Compilation album by The Twilight Sad
- Released: 8 December 2008
- Recorded: 2006–2008
- Venue: O2 ABC Glasgow (live tracks)
- Studio: Chem19 Studios; home recordings (demos and studio tracks)
- Genre: Indie rock, shoegazing
- Length: 49:49
- Language: Scottish English
- Label: FatCat
- Producer: The Twilight Sad

The Twilight Sad chronology
| Here, It Never Snowed. Afterwards It Did (2008) | The Twilight Sad Killed My Parents and Hit the Road (2008) | Forget the Night Ahead (2009) |

= Killed My Parents and Hit the Road =

The Twilight Sad Killed My Parents and Hit the Road is a compilation album by Scottish indie rock band The Twilight Sad, released by FatCat Records on 8 December 2008. The compilation is composed of live tracks, covers and previously unreleased material, and was made to "help fund their tour with Mogwai" in late 2008. The compilation was initially limited to 1,000 CD copies only, and was only made available at live shows, in independent record shops, and at FatCat's official website. The CD has not been repressed, but the album was made available digitally shortly after the CD release, and pressed on vinyl for the first time in November 2019.

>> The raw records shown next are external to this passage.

-- per-character: A's table lookup equals B's arithmetic case change
lemma pvChar_mem_lower (c : Char) (h : 'a' ≤ c ∧ c ≤ 'z') : c ∈ pvAlphaLower := by
  have h1 : 97 ≤ c.toNat ∧ c.toNat ≤ 122 := by
    obtain ⟨ha, hb⟩ := h
    exact ⟨ha, hb⟩
  have e : Char.ofNat c.toNat = c := Char.ofNat_toNat c
  obtain ⟨h1a, h1b⟩ := h1
  set n := c.toNat with hn
  interval_cases n <;> (rw [← e]; decide)

lemma pvChar_mem_upper (c : Char) (h : 'A' ≤ c ∧ c ≤ 'Z') : c ∈ pvAlphaUpper := by
  have h1 : 65 ≤ c.toNat ∧ c.toNat ≤ 90 := by
    obtain ⟨ha, hb⟩ := h
    exact ⟨ha, hb⟩
  have e : Char.ofNat c.toNat = c := Char.ofNat_toNat c
  obtain ⟨h1a, h1b⟩ := h1
  set n := c.toNat with hn
  interval_cases n <;> (rw [← e]; decide)

lemma pvTblUp_eq (c : Char) : pvTblUp c = pvToUpper c := by
  by_cases h : 'a' ≤ c ∧ c ≤ 'z'
  · have hm := pvChar_mem_lower c h
    fin_cases hm <;> decide
  · have hnm : c ∉ pvAlphaLower := by
      intro hm
      apply h
      fin_cases hm <;> exact ⟨by decide, by decide⟩
    rw [pvTblUp, if_neg hnm, pvToUpper, if_neg h]

lemma pvTblLo_eq (c : Char) : pvTblLo c = pvToLower c := by
  by_cases h : 'A' ≤ c ∧ c ≤ 'Z'
  · have hm := pvChar_mem_upper c h
    fin_cases hm <;> decide
  · have hnm : c ∉ pvAlphaUpper := by
      intro hm
      apply h
      fin_cases hm <;> exact ⟨by decide, by decide⟩
    rw [pvTblLo, if_neg hnm, pvToLower, if_neg h]

lemma pvMapIdx_shift (d : List Char) : ∀ (k : Nat),
    d.mapIdx (fun i x => pvCapStep (i + k + 1) x) = d.map pvTblLo := by
  induction d with
  | nil => intro k; rfl
  | cons a d' ih =>
      intro k
      rw [List.mapIdx_cons]
      have h1 : pvCapStep (0 + k + 1) a = pvTblLo a := by simp [pvCapStep]
      have h2 : (fun i (x : Char) => pvCapStep (i + 1 + k + 1) x) = (fun i x => pvCapStep (i + (k + 1) + 1) x) := by
        funext i x; congr 1; omega
      rw [h1]
      show pvTblLo a :: d'.mapIdx (fun i x => pvCapStep (i + 1 + k + 1) x) = _
      rw [h2, ih (k + 1)]
      rfl

lemma pvCap_eq (c : Char) (d : List Char) :
    (c :: d).mapIdx pvCapStep = pvToUpper c :: d.map pvToLower := by
  rw [List.mapIdx_cons]
  have h0 : pvCapStep 0 c = pvToUpper c := by rw [pvCapStep, if_pos rfl, pvTblUp_eq]
  have h1 : (fun i (x : Char) => pvCapStep (i + 1) x) = (fun i x => pvCapStep (i + 0 + 1) x) := by
    funext i x; congr 1
  rw [h0, h1, pvMapIdx_shift d 0]
  congr 1
  exact List.map_congr_left (fun x _ => pvTblLo_eq x)

-- ===== VERDICT (by name: the statement is the Claim_ definition above) =====
theorem filter_words_perversion_spec : Claim_equal_filter_words_perversion := by
  intro s _hdom hpre
  unfold Spec_filter_words_perversion
  obtain ⟨c, rest, hd, hc⟩ := pvPre_head s.toList hpre
  have hA : pvCollapse (pvStripRight (pvStripLeft s.toList)) 0 = c :: pvDed c (pvRstrip rest) := by
    rw [pvStripLeft_eq, hd, pvStripRight_eq, pvRstrip_cons c rest hc, pvCollapse_start c _ hc]
  have hB := pvB_core s.toList c rest hd hc
  rw [filter_words_perversion, filter_words_perversion_alt, hA, hB]
  rw [pvCap_eq, PySem.List.foldl_append_singleton]
  simp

The album artwork and name are homages to the 1990 Sonic Youth album Goo. According to vocalist James Graham, the Goo pastiche was the idea of guitarist Andy MacFarlane. Graham commented, "[The Twilight Sad] were playing in America with Mogwai [...] and Thurston Moore [came] to the gig. So we were thinking 'fuck' and hoping he didn't see the merchandise table. They haven't sued us though. Yet."

The first six tracks were recorded at the ABC in Glasgow on 9 October 2008. "Untitled #28" and "Untitled #27" were later featured on the band's second studio album, Forget the Night Ahead, as "The Neighbours Can't Breathe" and "The Room", respectively.

==Track listing==

| No. | Title | Writer(s) | Length |
|---|---|---|---|
| 1. | "Walking for Two Hours" (Live) |  | 5:02 |
| 2. | "That Summer, at Home I Had Become the Invisible Boy" (Live) |  | 4:09 |
| 3. | "Untitled #28" (Live) |  | 5:45 |
| 4. | "Cold Days from the Birdhouse" (Live) |  | 5:54 |
| 5. | "And She Would Darken the Memory" (Live) |  | 5:23 |
| 6. | "Twenty Four Hours" (Live; Joy Division cover) | Ian Curtis, Bernard Sumner, Peter Hook, Stephen Morris | 5:08 |
| 7. | "The Weather Is Bad" (from the short film Brilliant Noise) |  | 5:09 |
| 8. | "Half a Person" (The Smiths cover) | Morrissey, Johnny Marr | 3:36 |
| 9. | "Untitled #27" |  | 4:05 |
| 10. | "Modern Romance" (Yeah Yeah Yeahs cover) | Karen O, Nick Zinner, Brian Chase | 2:14 |
| 11. | "I Was Hoping Winter Was Over" |  | 3:17 |

==Release history==

| Country | Date | Label | Format | Catalogue # |
| Europe | 8 December 2008 | FatCat Records | CD | FATCD87 |
| 15 November 2019 | LP | FATLP87 |
| LP (limited edition yellow-coloured vinyl; Rough Trade exclusive) | FATLP87LTD |

==Credits==
- James Graham – vocals
- Andy MacFarlane – guitars, noise
- Craig Orzel – bass
- Mark Devine – drums
- Martin "Dok" Doherty – keyboards (tracks 1–6)

===Production===
- Iain Cook – mixing, mastering
- Andy MacFarlane – mixing ("The Weath-er Is Bad")
- Andreas Jonsson – recording (tracks 1–6)
- Peter Katis – recording, mixing ("I Was Hoping Winter Was Over")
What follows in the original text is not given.